Jesús, Buen Pastor, como oveja perdida, algunas veces me he alejado de tu rebaño. He consentido caídas o pecados que me alejan de tí. Te pido perdón, y me confío a tu infinita misericordia, para que me cargues sobre tus hombros, y me lleves, como siempre lo haces, hacia el redil, hacia la comunión contigo y mis hermanos.

Lectura Bíblica según el Evangelio del día:“El que come mi carne y bebe mi sangre permanece en mí y yo en él” (San Juan 6,52-59)

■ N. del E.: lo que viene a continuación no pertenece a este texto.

-- pv_equiv track=rewrite | github.com/jbrodovsky/geophysical_nav | src/data_management/m77t.py | find_periods
-- ===== SOURCE A (Python) =====
-- def find_periods(mask: list[int | bool]) -> list:
--     """
--     Find the start and stop indecies from a boolean mask.
--     """
--     # Calculate the starting and ending indices for each period
--     periods = []
--     start_index = None
--
--     for idx, is_true in enumerate(mask):
--         if not is_true and start_index is None:
--             start_index = idx
--         elif is_true and start_index is not None:
--             end_index = idx - 1
--             periods.append((start_index, end_index))
--             start_index = None
--
--     # If the last period extends until the end of the mask, add it
--     if start_index is not None:
--         end_index = len(mask) - 1
--         periods.append((start_index, end_index))
--
--     return periods
-- ===== SOURCE B (Python) =====
-- def find_periods(mask: list[int | bool]) -> list:
--     """Find the start and stop indices from a boolean mask (falsy runs)."""
--     idxs = [i for i, v in enumerate(mask) if not v]
--     periods = []
--     run = None  # (start, prev)
--     for i in idxs:
--         if run is None:
--             run = (i, i)
--         elif i == run[1] + 1:
--             run = (run[0], i)
--         else:
--             periods.append(run)
--             run = (i, i)
--     if run is not None:
--         periods.append(run)
--     return periods
-- ===== Notes on version B (the rewrite author's own statement) =====
-- stated objective: alternative
-- what changed: Instead of one stateful scan carrying an open start index past truthy elements, B first collects the falsy indices and then groups them into maximal consecutive runs, closing a run whenever the next falsy index is not prev+1.
import Mathlib
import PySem

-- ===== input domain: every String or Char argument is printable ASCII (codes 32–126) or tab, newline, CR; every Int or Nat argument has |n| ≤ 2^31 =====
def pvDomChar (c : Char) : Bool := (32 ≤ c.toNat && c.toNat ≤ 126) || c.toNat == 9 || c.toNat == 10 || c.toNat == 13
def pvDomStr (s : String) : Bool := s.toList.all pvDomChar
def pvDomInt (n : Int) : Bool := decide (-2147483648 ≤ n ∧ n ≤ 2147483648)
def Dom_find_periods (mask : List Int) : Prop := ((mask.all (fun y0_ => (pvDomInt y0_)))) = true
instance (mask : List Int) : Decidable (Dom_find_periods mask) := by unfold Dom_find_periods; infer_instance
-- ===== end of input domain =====

-- B groups the precomputed list of falsy indices into consecutive runs instead of A's single stateful scan; alternative decomposition, same O(n) cost.


-- ===== PORT A =====
-- A's for-loop over enumerate(mask) with state (periods, start_index); truthiness of an int is v ≠ 0.
def find_periods_loop : List Int → Int → List (Int × Int) → Option Int → List (Int × Int) × Option Int
  | [], _, periods, s => (periods, s)
  | v :: t, idx, periods, none =>
      if v = 0 then find_periods_loop t (idx + 1) periods (some idx)
      else find_periods_loop t (idx + 1) periods none
  | v :: t, idx, periods, some st =>
      if v ≠ 0 then find_periods_loop t (idx + 1) (periods ++ [(st, idx - 1)]) none
      else find_periods_loop t (idx + 1) periods (some st)

def find_periods (mask : List Int) : List (Int × Int) :=
  let r := find_periods_loop mask 0 [] none
  match r.2 with
  | some st => r.1 ++ [(st, (mask.length : Int) - 1)]
  | none => r.1

-- ===== PORT B =====
-- the comprehension [i for i, v in enumerate(mask) if not v]
def bFalsy : List Int → Int → List Int
  | [], _ => []
  | v :: t, i => if v = 0 then i :: bFalsy t (i + 1) else bFalsy t (i + 1)

-- B's loop over the falsy indices with state run = Option (start, prev)
def bRuns : List Int → Option (Int × Int) → List (Int × Int) → List (Int × Int)
  | [], none, acc => acc
  | [], some rp, acc => acc ++ [rp]
  | i :: t, none, acc => bRuns t (some (i, i)) acc
  | i :: t, some (rs, p), acc =>
      if i = p + 1 then bRuns t (some (rs, i)) acc
      else bRuns t (some (i, i)) (acc ++ [(rs, p)])

def find_periods_alt (mask : List Int) : List (Int × Int) :=
  bRuns (bFalsy mask 0) none []

-- ===== PRECONDITION & SPEC =====
def Spec_find_periods (mask : List Int) (out : List (Int × Int)) : Prop := out = find_periods_alt mask
instance (mask : List Int) (out : List (Int × Int)) : Decidable (Spec_find_periods mask out) := by unfold Spec_find_periods; infer_instance

-- ===== CLAIM (what is proved, stated in full; the proofs are below) =====
def Claim_equal_find_periods : Prop := ∀ (mask : List Int), Dom_find_periods mask → Spec_find_periods mask (find_periods mask)

-- ===== LEMMAS AND PROOFS =====

/-- A's final step as a function of the loop result and the exclusive end index. -/
def finishA (r : List (Int × Int) × Option Int) (n : Int) : List (Int × Int) :=
  match r.2 with
  | some st => r.1 ++ [(st, n - 1)]
  | none => r.1

theorem mem_bFalsy_ge : ∀ (t : List Int) (i j : Int), j ∈ bFalsy t i → i ≤ j := by
  intro t
  induction t with
  | nil => intro i j h; simp [bFalsy] at h
  | cons v r ih =>
      intro i j h
      by_cases hv : v = 0 <;> simp [bFalsy, hv] at h
      · rcases h with h | h
        · omega
        · have := ih (i + 1) j h; omega
      · have := ih (i + 1) j h; omega

theorem bRuns_close (t : List Int) (rs p : Int) (acc : List (Int × Int))
    (h : ∀ j ∈ t, p + 1 < j) :
    bRuns t (some (rs, p)) acc = bRuns t none (acc ++ [(rs, p)]) := by
  cases t with
  | nil => simp [bRuns]
  | cons j r =>
      have hj : p + 1 < j := h j (by simp)
      have : ¬ (j = p + 1) := by omega
      simp [bRuns, this]

theorem main_lemma : ∀ (t : List Int) (i : Int) (acc : List (Int × Int)),
    (finishA (find_periods_loop t i acc none) (i + t.length) = bRuns (bFalsy t i) none acc) ∧
    (∀ st, finishA (find_periods_loop t i acc (some st)) (i + t.length)
        = bRuns (bFalsy t i) (some (st, i - 1)) acc) := by
  intro t
  induction t with
  | nil =>
      intro i acc
      constructor
      · simp [find_periods_loop, bFalsy, finishA, bRuns]
      · intro st; simp [find_periods_loop, bFalsy, finishA, bRuns]
  | cons v r ih =>
      intro i acc
      have e1 : (i + 1) + (r.length : Int) = i + ((v :: r).length : Int) := by
        simp [List.length_cons]; ring
      have e2 : (i : Int) + 1 - 1 = i := by ring
      constructor
      · by_cases hv : v = 0
        · simp only [find_periods_loop, bFalsy, hv, if_pos rfl, bRuns]
          have h := (ih (i + 1) acc).2 i
          rw [e1, e2] at h
          exact h
        · simp only [find_periods_loop, bFalsy, if_neg hv]
          have h := (ih (i + 1) acc).1
          rw [e1] at h
          exact h
      · intro st
        by_cases hv : v = 0
        · simp only [find_periods_loop, bFalsy, hv, if_pos rfl,
            if_neg (by simp : ¬ ((0 : Int) ≠ 0)), if_true, bRuns]
          rw [if_pos (by ring : i = i - 1 + 1)]
          have h := (ih (i + 1) acc).2 st
          rw [e1, e2] at h
          exact h
        · have hclose : bRuns (bFalsy r (i + 1)) (some (st, i - 1)) acc
              = bRuns (bFalsy r (i + 1)) none (acc ++ [(st, i - 1)]) := by
            apply bRuns_close
            intro j hj
            have := mem_bFalsy_ge r (i + 1) j hj
            omega
          simp only [find_periods_loop, bFalsy, if_neg hv, if_pos hv, hclose]
          have h := (ih (i + 1) (acc ++ [(st, i - 1)])).1
          rw [e1] at h
          exact h

-- ===== VERDICT (by name: the statement is the Claim_ definition above) =====
theorem find_periods_spec : Claim_equal_find_periods := by
  intro mask _
  unfold Spec_find_periods find_periods find_periods_alt
  have h := (main_lemma mask 0 []).1
  simpa [finishA] using h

En aquel tiempo, se apareció Jesús a los Once y les dijo: “Id al mundo entero y proclamad el Evangelio a toda la creación. El que crea y se bautice se salvará; el que se resista a creer será condenado. A los que crean, les acompañarán estos signos: echarán demonios en mi nombre, hablarán lenguas nuevas, cogerán serpientes en sus manos y, si beben un veneno mortal, no les hará daño. Impondrán las manos a los enfermos, y quedarán sanos.” 
Después de hablarles, el Señor Jesús subió al cielo y se sentó a la derecha de Dios. Ellos se fueron a pregonar el Evangelio por todas partes, y el Señor cooperaba confirmando la palabra con las señales que los acompañaban.

Lectura Espiritual breve

Lee este texto de San Alberto Hurtado que te ayudará a profundizar el sentido del Evangelio.

«Esta maravillosa presencia de Cristo en medio de nosotros debería revolucionar nuestra vida. No tenemos nada que envidiar a los apóstoles y a los discípulos de Jesús que andaban con Él en Judea y en Galilea. Todavía está aquí con nosotros. En cada ciudad, en cada pueblo, en cada uno de nuestros templos; nos visita en nuestras casas, lo lleva el sacerdote sobre su pecho, lo recibimos cada vez que nos acercamos al sacramento del Altar. El Crucificado está aquí y nos espera y nos espera.» (San Alberto Hurtado)

Breve meditación personal

– Haz silencio en tu interior y pregúntate: ¿Qué me dice el evangelio que he leído? ¿Cómo ilumina mi vida? ¿Cómo es Jesús…? ¿Qué tengo que cambiar para ser más como Él? y ¿Qué me falta para ser más como Él?

Acción de gracias y peticiones personales

Gracias Señor, porque eres Tú la respuesta para mi vida, y lo experimento cada vez que con sinceridad, te abro mi corazón. Ayúdame a poder vivir con fidelidad lo que he descubierto en este momento de oración y pueda así permanecer por siempre en Ti.
Amén.

– Si quieres, puedes hacer pedirle al Señor por tus intenciones.
-*Esta semana, siguiendo el llamado que hizo el Papa, reza especialmente por las vocaciones al sacerdocio y la vida consagrada. 

– Reza un Padre Nuestro, un Ave María y un Gloria...

Consagración a María

–  Termina esta oración rezándole a María.

Madre del Amor Misericordioso,
bien sabes que tu Hijo,
desde lo alto de la Cruz,
señaló el camino de la piadosa filiación
como aquel que deberíamos recorrer.
Te imploro me obtengas la gracia
de acercarme a tu Inmaculado Corazón,
desde mi propio corazón,
para aprender a amarte
y a honrarte
con el amor
que el Señor Jesús te tiene.
Cuida que este hijo tuyo
ingrese así
en el proceso de amorización
y vea algún día cumplida
la gran esperanza
de verse conformado
con el Salvador.
Amén.

+  En el nombre del Padre y, del Hijo, y del Espíritu Santo: Amén.